Indeed the cloud team doesn’t maintain a public issue tracking page. We need to figure out the best way to do this. @OdysLam any suggestions?

Hi Leonidas,

Thank for replying. I have now rebooted the host, as we had a service window for patching this morning. Everything looks to be ok in the cloud view now.
Is there any place I can follow current issues like this? I tried the “unsolved” page, but this does not have any topics related to cloud sync issues.

BR Kasper

@Kasper-Lund We are aware that under some conditions active alarms could stuck in Cloud. Is not a problem with your local browser cache, but rather with the way we sync agent alarms to our cloud backed.

I would suggest to try and restart your agent. When an agent disconnects we clear all the active alarms associated with it, so by restarting it effectively you are doing a “hard reset”. If you try this and it doesn’t work please ping us, so we can investigate further.

I am deeply sorry about this issue. We are on it!

Thanks @manos-saratsis for replying so swiftly :slight_smile:

@Kasper-Lund Really sorry for this. We are aware and working to make the alarms more reliable in Cloud. Thank you for your patience.

1 Like

Hi OdysLam,

I am using chrome and have tried deleting cache and doing a “CTRL + F5”, I still get a lot of alarms on the cloud version.
Also, I have not been accessing the site (or used my browser at all) since last week. So the alarms should have no way of being old cached data.

/Kasper

Hey @kasper-lund,

Indeed, we are having a very hard-to-pinpoint bug where cloud and agent become out-of-sync in terms of alarm. This is an intermittent issue, thus we can’t reliably reproduce it, but we are working towards a fix. Please bear with us and thank you for your feedback!
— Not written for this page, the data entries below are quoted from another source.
-- pv_equiv track=rewrite | github.com/antonericson/AOC | 2023/03/solution.py | adjac
-- ===== SOURCE A (Python) =====
-- def adjac(ele, sub=[]):
--     if not ele:
--         yield sub
--     else:
--         yield from (
--             idx
--             for j in range(ele[0] - 1, ele[0] + 2)
--             for idx in adjac(ele[1:], sub + [j])
--         )
-- ===== SOURCE B (Python) =====
-- from itertools import product
--
-- def adjac(ele, sub=[]):
--     for combo in product(*(range(e - 1, e + 2) for e in ele)):
--         yield sub + list(combo)
-- ===== Notes on version B (the rewrite author's own statement) =====
-- stated objective: idiomatic
-- what changed: Replaces the explicit recursion with itertools.product over the per-element ranges, yielding sub + list(combo) for each tuple of the cartesian product.
import Mathlib
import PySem

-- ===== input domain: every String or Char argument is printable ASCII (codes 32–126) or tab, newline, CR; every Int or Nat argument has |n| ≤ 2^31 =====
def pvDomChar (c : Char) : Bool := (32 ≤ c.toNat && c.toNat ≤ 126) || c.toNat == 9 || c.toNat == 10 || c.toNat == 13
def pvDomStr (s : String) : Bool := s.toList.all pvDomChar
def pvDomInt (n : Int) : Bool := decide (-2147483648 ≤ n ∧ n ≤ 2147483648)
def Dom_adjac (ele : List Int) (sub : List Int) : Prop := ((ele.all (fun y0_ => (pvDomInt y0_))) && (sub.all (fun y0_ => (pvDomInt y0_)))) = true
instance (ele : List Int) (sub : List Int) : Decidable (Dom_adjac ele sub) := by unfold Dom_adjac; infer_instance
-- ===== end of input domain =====

-- ===== PORT A =====
-- A: recursion over ele, yielding sub when ele is empty, else for each j in
-- range(ele[0]-1, ele[0]+2) the recursive results on ele[1:] with sub + [j].
def adjac (ele : List Int) (sub : List Int) : List (List Int) :=
  match ele with
  | [] => [sub]
  | e :: rest =>
      (PySem.List.pyRange (e - 1) (e + 2) 1).flatMap
        (fun j => adjac rest (sub ++ [j]))

-- ===== PORT B =====
-- B: itertools.product of the ranges, folded right-to-left, then prepend sub.
def pvProduct (rs : List (List Int)) : List (List Int) :=
  rs.foldr (fun r acc => r.flatMap (fun j => acc.map (fun c => j :: c))) [[]]

def adjac_alt (ele : List Int) (sub : List Int) : List (List Int) :=
  (pvProduct (ele.map (fun e => PySem.List.pyRange (e - 1) (e + 2) 1))).map
    (fun c => sub ++ c)

-- ===== PRECONDITION & SPEC =====
def Spec_adjac (ele : List Int) (sub : List Int) (out : List (List Int)) : Prop := out = adjac_alt ele sub
instance (ele : List Int) (sub : List Int) (out : List (List Int)) : Decidable (Spec_adjac ele sub out) := by unfold Spec_adjac; infer_instance

-- ===== CLAIM (what is proved, stated in full; the proofs are below) =====
def Claim_equal_adjac : Prop := ∀ (ele : List Int) (sub : List Int), Dom_adjac ele sub → Spec_adjac ele sub (adjac ele sub)

-- ===== LEMMAS AND PROOFS =====
theorem adjac_eq_alt (ele sub : List Int) : adjac ele sub = adjac_alt ele sub := by
  induction ele generalizing sub with
  | nil => simp [adjac, adjac_alt, pvProduct]
  | cons e rest ih =>
      simp only [adjac, adjac_alt, pvProduct, List.map_cons, List.foldr_cons]
      rw [List.map_flatMap]
      apply List.flatMap_congr
      intro j _
      rw [ih]
      simp [adjac_alt, pvProduct, List.map_map, Function.comp_def]

-- ===== VERDICT (by name: the statement is the Claim_ definition above) =====
theorem adjac_spec : Claim_equal_adjac := by
  intro ele sub _
  unfold Spec_adjac
  exact adjac_eq_alt ele sub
Could you try to empty your cache and do a hard reload?

Hi, a short update.
One week later the cloud version has got the gluster mount point included, without me doing anything.
But, now the cloud version has 42 critical alarms, stating that data collection from our postgres DB has not happened for 31 hours.
Looking at the local version, I have no postgres alarms, and everything is OK.
My impression is that the cloud version is very unreliable, and I must admit that seeing 42 critical alarms on our main production database made my heart take an extra beat.
Is there anything I can do to make this more reliable?

BR Kasper

Hi Again,
I am facing this issue at a customer (I am a consultant) so I will not be able to test before tuesday next week. I will test when I have the chance, and i will let you know. Have a nice weekend.
/Kasper

Hey Kasper-Lund,

It’s indeed a bug, can you please try to clear the cache of the browser and then perform a Hard Reload. This is a band-aid fix while we are working on the underlying issue.

Thanks for your patience and please do tell me if it all works in the end!

@ilyam8, just saw your answer. We said the same thing :joy:

Hey @kasper-lund,

The cloud and agent are in 100% sync and this is most probably a bug. I am communicating internally and we will respond shortly.

Thank you for your patience, we will get to the bottom of this in a timely manner :muscle:

Hi again,

Thank you for welcoming me, and thank you for replying to my post.

I took a look at the netdata.conf file, and first of all, everything is commented, so I assume, I am using some sort of default settings, where can i see the settings i am using?

The exclusion line containing gluster: # exclude space metrics on filesystems = *gvfs gluster *s3fs *ipfs *davfs2 *httpfs *sshfs *gdfs *moosefs fusectl
is commented like everything else, it’s a little confusing the gues what configuration I am actually rinning on.

I also noticed that the /mnt/gluster section was set to “no” (but still commented) in space usage and inodes usage. I uncommented this and changed “no” to “auto”, and restarted the service.
Now I see the the gluster mount point accessing the local netdata (ip:19999), but I still don’t see it when accessing the cloud interface? I thought the cloud portal was 100% in sync with the local instance.

Hope you can clear out some things for me.

BR Kasper

Hi @kasper-lund,

Our documentation at https://learn.netdata.cloud/docs/agent/collectors/diskspace.plugin appears to mention gluster. DId you try it and it did not work?

BTW, welcome to our community!